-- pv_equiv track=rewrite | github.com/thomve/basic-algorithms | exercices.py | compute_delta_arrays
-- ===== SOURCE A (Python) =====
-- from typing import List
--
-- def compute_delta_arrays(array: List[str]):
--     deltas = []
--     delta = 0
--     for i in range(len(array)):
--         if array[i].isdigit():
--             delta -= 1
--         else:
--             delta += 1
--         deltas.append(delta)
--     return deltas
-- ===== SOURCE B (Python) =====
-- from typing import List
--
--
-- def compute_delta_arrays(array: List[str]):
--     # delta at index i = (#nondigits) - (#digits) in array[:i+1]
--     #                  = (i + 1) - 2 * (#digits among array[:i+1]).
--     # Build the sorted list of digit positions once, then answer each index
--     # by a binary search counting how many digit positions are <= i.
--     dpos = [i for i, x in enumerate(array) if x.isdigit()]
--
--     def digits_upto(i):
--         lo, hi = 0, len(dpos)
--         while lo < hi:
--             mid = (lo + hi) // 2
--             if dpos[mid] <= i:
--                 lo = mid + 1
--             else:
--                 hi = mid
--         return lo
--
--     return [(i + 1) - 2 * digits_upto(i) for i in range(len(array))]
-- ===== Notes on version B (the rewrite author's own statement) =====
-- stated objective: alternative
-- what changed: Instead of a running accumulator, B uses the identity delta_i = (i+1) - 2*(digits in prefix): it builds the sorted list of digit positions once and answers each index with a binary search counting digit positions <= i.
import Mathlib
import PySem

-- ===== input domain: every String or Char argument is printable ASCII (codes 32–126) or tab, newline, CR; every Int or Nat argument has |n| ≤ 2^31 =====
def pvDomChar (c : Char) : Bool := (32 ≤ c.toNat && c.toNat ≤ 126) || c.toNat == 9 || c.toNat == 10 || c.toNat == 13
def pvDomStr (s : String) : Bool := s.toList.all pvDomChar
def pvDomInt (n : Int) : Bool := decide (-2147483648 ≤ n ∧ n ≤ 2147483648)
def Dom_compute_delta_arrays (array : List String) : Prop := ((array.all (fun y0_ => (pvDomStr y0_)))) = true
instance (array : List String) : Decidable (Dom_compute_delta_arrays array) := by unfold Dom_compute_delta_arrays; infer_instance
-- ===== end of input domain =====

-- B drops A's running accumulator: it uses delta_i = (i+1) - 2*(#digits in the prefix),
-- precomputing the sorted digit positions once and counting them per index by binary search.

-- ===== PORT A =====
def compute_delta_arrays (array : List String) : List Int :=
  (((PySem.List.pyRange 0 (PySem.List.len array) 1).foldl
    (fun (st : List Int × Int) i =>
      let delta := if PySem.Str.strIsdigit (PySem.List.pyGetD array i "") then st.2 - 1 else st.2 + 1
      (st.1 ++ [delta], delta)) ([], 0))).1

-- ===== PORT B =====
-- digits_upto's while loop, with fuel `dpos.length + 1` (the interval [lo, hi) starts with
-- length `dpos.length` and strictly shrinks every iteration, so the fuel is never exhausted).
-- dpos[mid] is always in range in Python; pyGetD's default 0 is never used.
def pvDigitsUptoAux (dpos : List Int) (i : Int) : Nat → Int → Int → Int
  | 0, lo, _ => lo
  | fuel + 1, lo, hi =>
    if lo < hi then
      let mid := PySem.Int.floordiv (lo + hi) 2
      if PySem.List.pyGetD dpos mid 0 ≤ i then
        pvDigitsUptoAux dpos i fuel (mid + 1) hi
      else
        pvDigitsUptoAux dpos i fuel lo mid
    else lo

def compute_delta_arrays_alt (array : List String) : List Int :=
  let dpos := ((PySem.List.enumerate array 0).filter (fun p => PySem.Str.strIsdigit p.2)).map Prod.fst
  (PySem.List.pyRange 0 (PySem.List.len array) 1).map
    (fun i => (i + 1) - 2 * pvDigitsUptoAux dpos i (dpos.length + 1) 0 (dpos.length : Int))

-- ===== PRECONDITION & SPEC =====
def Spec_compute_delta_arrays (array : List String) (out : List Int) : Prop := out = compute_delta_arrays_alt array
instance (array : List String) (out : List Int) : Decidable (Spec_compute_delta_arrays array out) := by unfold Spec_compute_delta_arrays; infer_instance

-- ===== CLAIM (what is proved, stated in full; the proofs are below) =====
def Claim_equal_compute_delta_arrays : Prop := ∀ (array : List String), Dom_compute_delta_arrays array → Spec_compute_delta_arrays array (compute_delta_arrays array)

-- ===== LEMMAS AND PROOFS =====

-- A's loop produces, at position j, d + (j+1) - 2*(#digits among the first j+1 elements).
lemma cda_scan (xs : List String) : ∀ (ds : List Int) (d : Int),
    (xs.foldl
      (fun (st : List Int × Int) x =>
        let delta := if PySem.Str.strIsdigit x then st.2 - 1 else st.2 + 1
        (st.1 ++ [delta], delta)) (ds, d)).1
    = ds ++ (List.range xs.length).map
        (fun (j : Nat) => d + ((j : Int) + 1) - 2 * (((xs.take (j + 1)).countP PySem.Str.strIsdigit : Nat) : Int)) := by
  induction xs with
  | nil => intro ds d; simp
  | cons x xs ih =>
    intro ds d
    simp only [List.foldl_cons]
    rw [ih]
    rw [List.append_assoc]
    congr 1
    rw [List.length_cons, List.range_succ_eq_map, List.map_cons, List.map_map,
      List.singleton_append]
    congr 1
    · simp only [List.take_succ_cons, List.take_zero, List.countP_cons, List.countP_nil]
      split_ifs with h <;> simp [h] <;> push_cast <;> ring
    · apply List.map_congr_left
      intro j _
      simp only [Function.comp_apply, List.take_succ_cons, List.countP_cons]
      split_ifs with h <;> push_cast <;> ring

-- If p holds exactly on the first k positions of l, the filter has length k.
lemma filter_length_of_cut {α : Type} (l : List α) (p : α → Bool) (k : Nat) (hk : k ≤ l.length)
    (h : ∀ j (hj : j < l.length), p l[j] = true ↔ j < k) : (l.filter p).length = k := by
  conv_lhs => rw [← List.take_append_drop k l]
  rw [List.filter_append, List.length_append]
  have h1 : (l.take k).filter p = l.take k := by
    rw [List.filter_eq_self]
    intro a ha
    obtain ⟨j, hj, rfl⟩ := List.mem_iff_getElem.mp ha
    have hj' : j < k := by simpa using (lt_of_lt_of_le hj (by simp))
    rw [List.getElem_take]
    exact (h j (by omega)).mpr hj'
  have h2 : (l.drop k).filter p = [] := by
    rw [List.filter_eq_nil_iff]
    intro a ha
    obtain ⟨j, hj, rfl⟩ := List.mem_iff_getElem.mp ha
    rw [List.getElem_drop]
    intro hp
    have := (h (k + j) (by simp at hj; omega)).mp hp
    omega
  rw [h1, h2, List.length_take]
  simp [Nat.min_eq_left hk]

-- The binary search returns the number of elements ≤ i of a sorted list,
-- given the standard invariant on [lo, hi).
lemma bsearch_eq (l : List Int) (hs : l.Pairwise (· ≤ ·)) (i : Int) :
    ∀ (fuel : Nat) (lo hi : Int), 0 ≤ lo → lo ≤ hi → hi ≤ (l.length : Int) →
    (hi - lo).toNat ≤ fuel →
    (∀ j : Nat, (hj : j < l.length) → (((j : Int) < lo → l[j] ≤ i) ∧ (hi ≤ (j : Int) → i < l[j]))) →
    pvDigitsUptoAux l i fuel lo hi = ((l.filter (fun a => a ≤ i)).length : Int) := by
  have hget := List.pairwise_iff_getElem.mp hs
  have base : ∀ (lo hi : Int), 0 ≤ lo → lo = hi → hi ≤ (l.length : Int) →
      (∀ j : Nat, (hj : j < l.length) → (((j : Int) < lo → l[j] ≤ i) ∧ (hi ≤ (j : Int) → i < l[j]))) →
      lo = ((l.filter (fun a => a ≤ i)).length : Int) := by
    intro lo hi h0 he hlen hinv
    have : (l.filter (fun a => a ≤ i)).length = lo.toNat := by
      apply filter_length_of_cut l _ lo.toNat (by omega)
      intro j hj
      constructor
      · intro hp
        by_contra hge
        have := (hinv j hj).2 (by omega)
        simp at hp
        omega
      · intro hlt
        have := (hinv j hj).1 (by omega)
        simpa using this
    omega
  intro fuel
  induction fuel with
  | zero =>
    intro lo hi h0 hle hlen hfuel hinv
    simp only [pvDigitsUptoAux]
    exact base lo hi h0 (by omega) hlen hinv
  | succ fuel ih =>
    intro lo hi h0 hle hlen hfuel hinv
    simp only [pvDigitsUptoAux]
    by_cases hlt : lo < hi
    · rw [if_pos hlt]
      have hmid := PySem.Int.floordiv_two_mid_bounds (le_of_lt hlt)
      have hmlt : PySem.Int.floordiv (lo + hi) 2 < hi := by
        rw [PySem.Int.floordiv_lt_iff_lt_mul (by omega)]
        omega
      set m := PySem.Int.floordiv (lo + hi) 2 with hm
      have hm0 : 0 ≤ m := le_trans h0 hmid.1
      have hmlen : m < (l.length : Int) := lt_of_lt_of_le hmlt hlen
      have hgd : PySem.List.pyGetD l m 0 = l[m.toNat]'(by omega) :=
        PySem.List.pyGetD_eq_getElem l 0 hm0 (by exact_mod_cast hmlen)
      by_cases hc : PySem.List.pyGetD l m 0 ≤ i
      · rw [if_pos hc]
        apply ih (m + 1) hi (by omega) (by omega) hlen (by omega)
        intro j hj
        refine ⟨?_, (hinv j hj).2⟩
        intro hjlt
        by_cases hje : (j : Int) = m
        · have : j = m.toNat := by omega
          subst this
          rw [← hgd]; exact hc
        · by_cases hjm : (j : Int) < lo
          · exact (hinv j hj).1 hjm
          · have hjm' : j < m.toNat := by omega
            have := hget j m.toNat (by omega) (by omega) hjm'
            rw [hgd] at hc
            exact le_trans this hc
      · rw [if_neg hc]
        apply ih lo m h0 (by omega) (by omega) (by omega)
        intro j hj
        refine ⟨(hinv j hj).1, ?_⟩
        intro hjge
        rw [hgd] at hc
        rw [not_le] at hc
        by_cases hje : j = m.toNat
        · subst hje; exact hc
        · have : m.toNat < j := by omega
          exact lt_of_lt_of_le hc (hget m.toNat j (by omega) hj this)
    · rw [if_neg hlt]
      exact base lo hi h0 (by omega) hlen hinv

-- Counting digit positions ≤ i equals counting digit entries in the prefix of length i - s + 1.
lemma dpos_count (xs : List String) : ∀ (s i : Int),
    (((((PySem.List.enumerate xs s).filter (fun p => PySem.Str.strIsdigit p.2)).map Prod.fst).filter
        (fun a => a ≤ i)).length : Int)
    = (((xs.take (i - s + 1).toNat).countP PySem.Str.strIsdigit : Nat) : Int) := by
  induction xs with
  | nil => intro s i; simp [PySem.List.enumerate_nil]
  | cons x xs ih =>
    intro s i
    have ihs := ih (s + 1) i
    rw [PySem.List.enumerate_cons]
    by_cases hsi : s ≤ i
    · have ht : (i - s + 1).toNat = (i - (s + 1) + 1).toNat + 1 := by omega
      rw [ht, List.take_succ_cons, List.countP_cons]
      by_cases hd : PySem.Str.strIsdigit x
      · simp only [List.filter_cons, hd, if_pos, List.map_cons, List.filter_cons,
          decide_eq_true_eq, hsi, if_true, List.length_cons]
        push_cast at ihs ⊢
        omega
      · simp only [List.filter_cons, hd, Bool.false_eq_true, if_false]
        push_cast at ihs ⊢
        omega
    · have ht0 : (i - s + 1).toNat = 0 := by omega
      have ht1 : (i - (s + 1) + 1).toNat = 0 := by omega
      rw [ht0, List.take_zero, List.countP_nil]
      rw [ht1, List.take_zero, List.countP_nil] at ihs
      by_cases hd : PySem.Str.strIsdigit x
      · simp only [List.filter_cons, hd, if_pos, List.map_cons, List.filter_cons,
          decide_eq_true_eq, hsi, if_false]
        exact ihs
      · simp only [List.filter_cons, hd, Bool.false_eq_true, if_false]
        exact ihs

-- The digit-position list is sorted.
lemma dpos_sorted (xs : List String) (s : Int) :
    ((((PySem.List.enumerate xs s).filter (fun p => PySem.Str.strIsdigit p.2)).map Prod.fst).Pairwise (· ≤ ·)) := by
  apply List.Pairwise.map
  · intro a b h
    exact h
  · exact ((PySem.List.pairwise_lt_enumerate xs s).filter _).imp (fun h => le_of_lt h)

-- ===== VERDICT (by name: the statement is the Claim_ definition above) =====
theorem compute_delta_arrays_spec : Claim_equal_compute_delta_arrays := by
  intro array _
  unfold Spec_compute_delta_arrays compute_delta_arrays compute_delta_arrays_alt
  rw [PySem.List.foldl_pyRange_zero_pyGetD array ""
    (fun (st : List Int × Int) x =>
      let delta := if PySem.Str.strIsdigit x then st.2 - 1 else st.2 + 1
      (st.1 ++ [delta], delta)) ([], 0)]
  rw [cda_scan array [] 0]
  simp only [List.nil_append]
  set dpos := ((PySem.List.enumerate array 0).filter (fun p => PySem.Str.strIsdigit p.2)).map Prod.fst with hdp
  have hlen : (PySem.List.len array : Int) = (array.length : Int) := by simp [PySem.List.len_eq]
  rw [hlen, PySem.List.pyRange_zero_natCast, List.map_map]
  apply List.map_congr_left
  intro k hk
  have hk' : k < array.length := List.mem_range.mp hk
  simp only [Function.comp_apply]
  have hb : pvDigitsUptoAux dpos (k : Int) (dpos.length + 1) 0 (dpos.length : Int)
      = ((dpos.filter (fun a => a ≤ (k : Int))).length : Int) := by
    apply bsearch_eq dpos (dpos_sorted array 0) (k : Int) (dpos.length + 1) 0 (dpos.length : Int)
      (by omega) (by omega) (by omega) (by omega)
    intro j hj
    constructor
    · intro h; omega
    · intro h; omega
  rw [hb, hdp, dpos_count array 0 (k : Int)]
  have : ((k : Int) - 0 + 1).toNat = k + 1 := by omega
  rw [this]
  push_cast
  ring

...

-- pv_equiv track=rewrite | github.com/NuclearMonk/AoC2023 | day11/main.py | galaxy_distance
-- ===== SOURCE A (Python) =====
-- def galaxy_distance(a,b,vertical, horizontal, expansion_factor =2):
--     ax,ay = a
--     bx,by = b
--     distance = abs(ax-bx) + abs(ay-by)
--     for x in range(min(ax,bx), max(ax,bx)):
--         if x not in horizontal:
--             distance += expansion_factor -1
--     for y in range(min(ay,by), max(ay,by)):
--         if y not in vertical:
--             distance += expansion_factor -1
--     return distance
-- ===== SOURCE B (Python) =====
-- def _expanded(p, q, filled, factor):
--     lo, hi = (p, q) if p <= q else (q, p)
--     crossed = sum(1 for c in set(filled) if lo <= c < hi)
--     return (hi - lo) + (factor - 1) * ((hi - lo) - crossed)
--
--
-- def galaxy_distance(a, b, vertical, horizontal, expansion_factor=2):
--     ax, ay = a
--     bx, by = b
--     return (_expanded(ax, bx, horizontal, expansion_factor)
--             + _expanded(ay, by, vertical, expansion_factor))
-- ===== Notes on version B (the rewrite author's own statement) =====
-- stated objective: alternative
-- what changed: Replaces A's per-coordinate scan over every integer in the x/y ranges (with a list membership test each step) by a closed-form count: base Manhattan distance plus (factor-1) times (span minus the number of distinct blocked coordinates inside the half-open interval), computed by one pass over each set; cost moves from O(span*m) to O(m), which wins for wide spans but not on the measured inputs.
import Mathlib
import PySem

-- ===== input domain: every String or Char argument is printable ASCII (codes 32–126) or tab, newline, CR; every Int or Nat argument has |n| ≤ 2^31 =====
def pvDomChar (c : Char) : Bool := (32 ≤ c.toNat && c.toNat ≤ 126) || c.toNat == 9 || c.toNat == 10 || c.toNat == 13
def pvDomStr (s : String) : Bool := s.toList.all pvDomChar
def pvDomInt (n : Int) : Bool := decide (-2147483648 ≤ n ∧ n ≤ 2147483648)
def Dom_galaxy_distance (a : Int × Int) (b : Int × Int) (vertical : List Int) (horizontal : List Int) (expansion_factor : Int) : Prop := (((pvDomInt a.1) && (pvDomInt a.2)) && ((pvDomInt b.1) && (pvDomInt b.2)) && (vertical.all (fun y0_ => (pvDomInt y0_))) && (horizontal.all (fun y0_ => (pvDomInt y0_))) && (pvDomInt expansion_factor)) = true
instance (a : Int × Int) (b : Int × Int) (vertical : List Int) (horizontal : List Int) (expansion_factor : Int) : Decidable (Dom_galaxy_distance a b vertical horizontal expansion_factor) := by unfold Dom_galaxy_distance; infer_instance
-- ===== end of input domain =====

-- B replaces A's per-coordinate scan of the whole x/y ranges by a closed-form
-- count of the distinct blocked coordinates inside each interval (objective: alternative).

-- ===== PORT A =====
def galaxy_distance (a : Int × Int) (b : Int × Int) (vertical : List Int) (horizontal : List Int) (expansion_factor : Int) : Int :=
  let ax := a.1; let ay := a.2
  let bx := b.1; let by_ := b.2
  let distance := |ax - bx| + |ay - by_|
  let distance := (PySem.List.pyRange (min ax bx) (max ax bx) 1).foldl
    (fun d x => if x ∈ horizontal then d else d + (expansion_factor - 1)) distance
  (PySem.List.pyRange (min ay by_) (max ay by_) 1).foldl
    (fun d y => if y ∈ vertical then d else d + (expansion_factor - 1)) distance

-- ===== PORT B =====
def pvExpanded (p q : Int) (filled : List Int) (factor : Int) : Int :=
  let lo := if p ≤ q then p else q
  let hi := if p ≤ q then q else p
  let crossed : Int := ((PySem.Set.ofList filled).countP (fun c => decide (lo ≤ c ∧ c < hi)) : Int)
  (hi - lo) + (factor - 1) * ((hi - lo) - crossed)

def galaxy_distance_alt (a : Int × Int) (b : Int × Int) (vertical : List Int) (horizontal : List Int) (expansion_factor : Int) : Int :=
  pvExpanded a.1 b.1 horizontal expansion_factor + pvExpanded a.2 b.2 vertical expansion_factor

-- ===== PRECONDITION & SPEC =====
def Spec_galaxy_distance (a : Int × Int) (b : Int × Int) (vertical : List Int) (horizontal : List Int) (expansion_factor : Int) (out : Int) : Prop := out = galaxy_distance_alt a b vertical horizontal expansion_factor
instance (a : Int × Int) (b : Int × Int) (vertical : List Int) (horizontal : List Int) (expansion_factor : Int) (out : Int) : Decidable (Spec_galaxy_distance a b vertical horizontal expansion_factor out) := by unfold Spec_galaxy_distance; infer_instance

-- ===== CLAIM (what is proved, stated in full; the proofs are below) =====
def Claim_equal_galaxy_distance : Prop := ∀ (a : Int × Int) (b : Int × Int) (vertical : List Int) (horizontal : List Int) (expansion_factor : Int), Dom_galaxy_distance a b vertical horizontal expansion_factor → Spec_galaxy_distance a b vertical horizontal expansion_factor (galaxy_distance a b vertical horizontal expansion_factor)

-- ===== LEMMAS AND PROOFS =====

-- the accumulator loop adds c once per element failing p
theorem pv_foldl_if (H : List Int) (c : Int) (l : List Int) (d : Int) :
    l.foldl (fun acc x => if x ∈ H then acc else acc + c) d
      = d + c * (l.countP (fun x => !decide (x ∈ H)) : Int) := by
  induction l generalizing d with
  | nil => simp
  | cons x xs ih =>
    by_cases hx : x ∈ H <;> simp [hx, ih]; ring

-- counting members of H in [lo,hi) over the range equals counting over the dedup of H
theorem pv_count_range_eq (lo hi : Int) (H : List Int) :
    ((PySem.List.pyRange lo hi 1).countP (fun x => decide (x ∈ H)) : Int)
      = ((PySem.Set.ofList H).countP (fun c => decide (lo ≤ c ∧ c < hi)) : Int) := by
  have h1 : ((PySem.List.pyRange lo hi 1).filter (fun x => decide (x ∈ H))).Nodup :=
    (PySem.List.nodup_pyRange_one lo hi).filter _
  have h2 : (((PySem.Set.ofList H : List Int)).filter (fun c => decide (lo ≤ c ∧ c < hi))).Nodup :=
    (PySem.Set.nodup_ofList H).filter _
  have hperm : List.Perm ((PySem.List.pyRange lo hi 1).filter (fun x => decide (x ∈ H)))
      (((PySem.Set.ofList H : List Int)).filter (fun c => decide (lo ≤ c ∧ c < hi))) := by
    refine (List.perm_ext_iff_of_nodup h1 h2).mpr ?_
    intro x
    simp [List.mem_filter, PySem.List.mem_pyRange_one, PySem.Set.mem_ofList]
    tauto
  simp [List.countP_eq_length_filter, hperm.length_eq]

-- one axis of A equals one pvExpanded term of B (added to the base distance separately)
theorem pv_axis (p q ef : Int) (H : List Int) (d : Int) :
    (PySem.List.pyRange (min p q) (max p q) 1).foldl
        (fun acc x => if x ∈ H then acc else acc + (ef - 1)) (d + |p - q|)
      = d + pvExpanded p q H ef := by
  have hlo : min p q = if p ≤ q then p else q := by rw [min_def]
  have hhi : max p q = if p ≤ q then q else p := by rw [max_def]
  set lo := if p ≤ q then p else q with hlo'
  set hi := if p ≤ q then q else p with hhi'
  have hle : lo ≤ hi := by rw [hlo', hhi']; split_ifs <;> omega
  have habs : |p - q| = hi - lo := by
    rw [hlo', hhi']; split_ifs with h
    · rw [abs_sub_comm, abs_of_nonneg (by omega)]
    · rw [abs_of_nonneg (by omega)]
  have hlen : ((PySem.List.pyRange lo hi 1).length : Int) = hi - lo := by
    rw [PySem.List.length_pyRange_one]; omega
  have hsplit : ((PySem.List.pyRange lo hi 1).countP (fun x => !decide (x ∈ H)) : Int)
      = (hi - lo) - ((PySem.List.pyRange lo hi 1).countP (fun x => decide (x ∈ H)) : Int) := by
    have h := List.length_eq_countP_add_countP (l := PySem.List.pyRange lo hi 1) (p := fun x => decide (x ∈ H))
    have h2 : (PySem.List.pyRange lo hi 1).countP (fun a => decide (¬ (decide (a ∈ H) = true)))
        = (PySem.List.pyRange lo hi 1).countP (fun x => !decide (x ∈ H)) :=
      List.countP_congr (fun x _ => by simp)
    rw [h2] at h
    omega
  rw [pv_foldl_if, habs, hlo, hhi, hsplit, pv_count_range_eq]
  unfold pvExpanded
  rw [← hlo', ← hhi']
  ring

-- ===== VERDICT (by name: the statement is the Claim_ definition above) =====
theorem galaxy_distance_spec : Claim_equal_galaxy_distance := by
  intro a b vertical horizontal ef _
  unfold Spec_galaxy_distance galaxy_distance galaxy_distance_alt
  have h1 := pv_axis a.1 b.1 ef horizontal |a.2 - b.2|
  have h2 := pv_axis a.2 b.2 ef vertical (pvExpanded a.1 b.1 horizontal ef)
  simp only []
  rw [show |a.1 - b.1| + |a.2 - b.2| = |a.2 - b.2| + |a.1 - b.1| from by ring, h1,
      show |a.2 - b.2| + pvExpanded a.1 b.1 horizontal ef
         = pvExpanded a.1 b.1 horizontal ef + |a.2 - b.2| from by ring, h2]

Task prompt — In the listing above, start at the line with "-- dpos[mid] is", go on through the line with "def compute_delta_arrays_alt (array", and copy each of those lines exactly; leave out all the rest.

Your response —
-- dpos[mid] is always in range in Python; pyGetD's default 0 is never used.
def pvDigitsUptoAux (dpos : List Int) (i : Int) : Nat → Int → Int → Int
  | 0, lo, _ => lo
  | fuel + 1, lo, hi =>
    if lo < hi then
      let mid := PySem.Int.floordiv (lo + hi) 2
      if PySem.List.pyGetD dpos mid 0 ≤ i then
        pvDigitsUptoAux dpos i fuel (mid + 1) hi
      else
        pvDigitsUptoAux dpos i fuel lo mid
    else lo

def compute_delta_arrays_alt (array : List String) : List Int :=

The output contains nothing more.